There is a quieter loss in compliance capacity and management bandwidth. Sustainability and product rules increasingly require operational data that ordinary processes do not generate, so the organisation spends scarce senior time reconstructing information after the fact, and the same managers are asked to run operations, supervise AI pilots, prepare reporting, manage sustainability and deliver cost reduction at once. The deepest loss is strategic optionality. By the time the operating model is finally addressed, the business often discovers that its product mix, supplier base or operating footprint also needed to change, and that the easier years in which to make those changes have passed. This is the case for treating business transformation and operating model redesign as the deliverable in its own right, rather than as a by-product of a technology programme, and for handling cost transformation in France as a redesign of how work is done rather than as a one-off reduction in spend.

AI Does Not Rescue a Weak Operating Model. It Exposes It

The temptation is to treat AI as a digital add-on, a layer of capability bolted onto existing processes. In practice AI reaches into demand forecasting, pricing, customer service, procurement, predictive maintenance, production planning, document processing, compliance monitoring, the finance close and board reporting. It does not change one function; it changes how work is done across most of them. That is also why it is unforgiving. AI requires clean data, defined process ownership, redesigned workflows, clear human accountability, risk controls, cybersecurity and decision rights. Where those are missing, AI does not compensate for the weakness. It makes the weakness visible and costly. This is why digital transformation consulting in France increasingly sits inside the operating-model agenda rather than alongside it as a separate technology track.

The evidence that organisations sense this gap is already in the data. The World Economic Forum, in its 2025 work with Accenture on consumer industries, reports that while 45 per cent of executives believe they can scale generative AI across the enterprise within six to twelve months, only 13 per cent are extremely confident that their current digital foundations can support AI deployment at scale. In France specifically, Bpifrance's research on small and mid-sized companies found that around 32 per cent use AI day to day, that more than half of those rely on a free tool rather than an integrated capability, and that 58 per cent now regard AI as important to their survival over a three-to-five-year horizon. The direction is clear, but the readiness is uneven, and the honest reading is not that managers are unwilling. It is that many management teams are not structurally equipped for the speed and cross-functional nature of AI-enabled transformation, which makes digital transformation consulting in France most useful when it starts from how the business decides rather than from which model it buys.

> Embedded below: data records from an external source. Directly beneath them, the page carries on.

-- the bridge: the chunk-level one-pass fold equals B's break-indices-then-slice rendering
theorem pv_bridge (limit : Int) (P : List (List Char)) :
    ∀ (ms : List String) (i g : Nat) (lines parts : List (List Char)) (count : Int),
    P.drop i = ms.map pvPiece → g ≤ i → parts = (P.take i).drop g →
    ((ms.foldl (pvStepB limit) (lines, parts, count)).1 ++
        pvEmit (ms.foldl (pvStepB limit) (lines, parts, count)).2.1) =
      lines ++ pvRender P ((g : Int) ::
        ((PySem.List.enumerate (ms.map pvWeight) (i : Int)).foldl (pvStepC limit) ([], count)).1
        ++ [(P.length : Int)]) := by
  intro ms
  induction ms with
  | nil =>
    intro i g lines parts count hdrop hgi hparts
    have hlen : P.length ≤ i := List.drop_eq_nil_iff.mp (by simpa using hdrop)
    have htake : P.take i = P := List.take_of_length_le hlen
    have hparts' : parts = P.drop g := by rw [hparts, htake]
    simp only [List.foldl_nil, List.map_nil, PySem.List.enumerate_nil]
    have hr2 : pvRender P [(g : Int), (P.length : Int)] =
        if (g : Int) < (P.length : Int) then
          [(PySem.List.slice P (some (g : Int)) (some (P.length : Int))).flatten.dropLast] else [] := by
      rw [pv_render_cons]
      simp [pvRender]
    simp only [List.singleton_append]
    rw [hr2]
    by_cases hg : g < P.length
    · have hne : parts ≠ [] := by
        rw [hparts']
        simp only [ne_eq, List.drop_eq_nil_iff, not_le]
        exact hg
      have hsl : PySem.List.slice P (some (g : Int)) (some (P.length : Int)) = P.drop g := by
        rw [PySem.List.slice_natCast, List.take_of_length_le (by simp)]
      have hne' : ¬ (List.drop g P = []) := by rw [← hparts']; exact hne
      rw [if_pos (by exact_mod_cast hg)]
      simp [pvEmit, hparts', hne', hsl]
    · have hnil : parts = [] := by
        rw [hparts']
        simpa using Nat.le_of_not_lt hg
      rw [if_neg (by exact_mod_cast hg)]
      simp [pvEmit, hnil]
  | cons m ms ih =>
    intro i g lines parts count hdrop hgi hparts
    have hlt : i < P.length := by
      by_contra hc
      rw [List.drop_eq_nil_iff.mpr (Nat.le_of_not_lt hc)] at hdrop
      simp at hdrop
    have hget : P[i]? = some (pvPiece m) := by
      rw [← List.head?_drop, hdrop]; rfl
    have htake1 : P.take (i + 1) = P.take i ++ [pvPiece m] := by
      rw [List.take_add_one, hget]; rfl
    have hdrop' : P.drop (i + 1) = ms.map pvPiece := by
      have := congrArg List.tail hdrop
      simpa [List.tail_drop] using this
    have hlentake : (P.take i).length = i := by
      simp [Nat.le_of_lt hlt]
    simp only [List.map_cons, PySem.List.enumerate_cons, List.foldl_cons]
    by_cases hcond : count + pvWeight m ≤ limit
    · rw [show pvStepB limit (lines, parts, count) m = (lines, parts ++ [pvPiece m], count + pvWeight m) by
          simp [pvStepB, hcond],
        show pvStepC limit ([], count) ((i : Int), pvWeight m) = ([], count + pvWeight m) by
          simp only [pvStepC]; rw [if_neg (by omega)]]
      have hcast : (i : Int) + 1 = ((i + 1 : Nat) : Int) := by push_cast; ring
      rw [hcast]
      apply ih (i + 1) g lines _ _ hdrop' (Nat.le_succ_of_le hgi)
      rw [hparts, htake1, List.drop_append_of_le_length (by omega)]
    · rw [show pvStepB limit (lines, parts, count) m = (lines ++ pvEmit parts, [pvPiece m], pvWeight m) by
          simp only [pvStepB]; rw [if_neg hcond],
        show pvStepC limit ([], count) ((i : Int), pvWeight m) = ([(i : Int)], pvWeight m) by
          simp only [pvStepC]; rw [if_pos (by omega)]; simp]
      have hcast : (i : Int) + 1 = ((i + 1 : Nat) : Int) := by push_cast; ring
      rw [hcast, pv_stepC_acc']
      have hih := ih (i + 1) i (lines ++ pvEmit parts) [pvPiece m] (pvWeight m) hdrop' (Nat.le_succ _)
        (by rw [htake1, List.drop_append_of_le_length (by omega), List.drop_eq_nil_iff.mpr (by omega)]; rfl)
      rw [hih, List.append_assoc]
      congr 1
      simp only [List.cons_append, List.append_assoc]
      rw [pv_render_cons]
      have hsl : PySem.List.slice P (some (g : Int)) (some (i : Int)) = (P.take i).drop g := by
        rw [PySem.List.slice_natCast, List.drop_take]
      congr 1
      by_cases hg : g < i
      · have hne : parts ≠ [] := by
          rw [hparts, List.drop_take]
          simp only [ne_eq, List.take_eq_nil_iff, List.drop_eq_nil_iff, not_or, not_le]
          omega
        have hne' : ¬ (List.drop g (List.take i P) = []) := by rw [← hparts]; exact hne
        rw [if_pos (by exact_mod_cast hg)]
        simp [pvEmit, hparts, hne', hsl]
      · have hnil : parts = [] := by
          rw [hparts]
          have : g = i := by omega
          subst this
          rw [List.drop_eq_nil_iff.mpr (by omega)]
        rw [if_neg (by exact_mod_cast hg)]
        simp [pvEmit, hnil]

-- ===== VERDICT (by name: the statement is the Claim_ definition above) =====
theorem combine_lines_spec : Claim_equal_combine_lines := by
  intro sentences limit _ hpre
  unfold Spec_combine_lines combine_lines combine_lines_alt
  dsimp only
  obtain ⟨h1, h2, h3, h4, h5⟩ :=
    pv_fold_inv limit sentences [] [] [] 0 hpre rfl (by rfl) (Or.inl rfl) (by simp)
  set ra := sentences.foldl (pvStepA limit) ([], [])
  set rb := sentences.foldl (pvStepB limit) ([], [], 0)
  have hA : (if PySem.Chars.strip ra.2 ≠ [] then
        ra.1 ++ [PySem.Chars.strip ra.2 ++
          (if pvPunct.contains ((PySem.List.pyGet? (PySem.Chars.strip ra.2) (-1)).getD ' ')
            then [] else ['.'])]
      else ra.1) = rb.1 ++ pvEmit rb.2.1 := by
    rcases h4 with hnil | ⟨d, c, h, hcur, hl, hc, hh, hws⟩
    · have hb : rb.2.1 = [] := h5.mp hnil
      rw [hnil, hb]
      simp [pvEmit, PySem.Chars.strip, PySem.Chars.lstrip, PySem.Chars.rstrip, h1]
    · obtain ⟨hstrip, hdrop, hd⟩ := pv_good_strip d c h hcur hl hc hh hws
      have hcne : ra.2 ≠ [] := by rw [hcur]; simp
      have hbne : rb.2.1 ≠ [] := fun h' => hcne (h5.mpr h')
      have hget : (PySem.List.pyGet? (PySem.Chars.strip ra.2) (-1)).getD ' ' = c := by
        rw [hstrip, pv_pyGet_neg_one hd, hl]; rfl
      have hcont : pvPunct.contains ((PySem.List.pyGet? (PySem.Chars.strip ra.2) (-1)).getD ' ') = true := by
        rw [hget]; simpa using hc
      rw [if_pos (by simp [hstrip, hd] : ¬ PySem.Chars.strip ra.2 = [])]
      rw [hcont, h1]
      simp [pvEmit, hbne, hstrip, ← h2, hdrop]
  rw [hA]
  have hbr := pv_bridge limit (sentences.map pvPiece) sentences 0 0 [] [] 0 rfl (le_refl 0) rfl
  simp only [Nat.cast_zero] at hbr
  rw [show rb.1 ++ pvEmit rb.2.1 =
      (sentences.foldl (pvStepB limit) ([], [], 0)).1 ++
        pvEmit (sentences.foldl (pvStepB limit) ([], [], 0)).2.1 from rfl, hbr]
  simp [PySem.List.len_eq]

Customer Behaviour Has Changed Faster Than Most CRM Systems

A CRM that holds contacts and a sales pipeline was built for a world in which customer behaviour changed slowly and predictably. That world has gone. The World Economic Forum's consumer industries research argues that digital channels, price transparency, online reviews, shorter attention cycles and AI-assisted search and purchasing have materially changed the foundations of buying behaviour. The practical consequence is that customer signals now move faster than most planning and budgeting cycles, and a system designed to record relationships cannot, on its own, help a company sense and respond to them.

This is not only a consumer phenomenon, and that matters for the industrial and mid-market companies this question most affects. In B2B markets the same shift appears through digital tendering, shorter comparison cycles, greater price transparency, sustainability questions raised inside procurement and rising expectations around service responsiveness. A CRM that records the account history does not resolve any of this if pricing, service, stock availability and planning remain disconnected from it. The operating-model implication is therefore concrete in both settings. Sales, marketing, service, supply chain and product can no longer run as silos that reconcile once a quarter, because by then the signal is stale. Customer information has to flow into planning, pricing and inventory close to real time, sustainability and product claims have to be verifiable because customers and regulators now check them, and after-sales service has become part of the value proposition rather than an afterthought. For companies in consumer and retail business advisory and industrial markets alike, the result is that business process optimisation in France can no longer stop at the efficiency of an individual process; it has to address whether the commercial processes as a whole can keep pace with how customers actually buy.

Green Policy and Circular Economy Are Now Process Design Problems

Sustainability has moved from the reporting function into the design of operations, and this is one area where French regulation is unusually specific. The loi anti-gaspillage pour une économie circulaire (AGEC) sets a path towards ending single-use plastic packaging by 2040 through successive five-year decrees, with minimum recycled-content requirements such as 25 per cent recycled PET in beverage bottles from 2025, and it has expanded extended producer responsibility to around two dozen separate schemes while obliging public buyers to purchase reused and recycled goods. The detail matters less than the consequence. These obligations are not satisfied in a sustainability report; they are satisfied in procurement decisions, product specifications, supplier data and production planning, because recycled-content rules, reuse requirements and producer-responsibility fees change what a company buys, how it designs a product and what it must be able to prove about it. France's own review acknowledges that some targets have slipped, which is itself a reminder that regulatory ambition and operational reality diverge, and that the burden falls on the operating model to close the gap.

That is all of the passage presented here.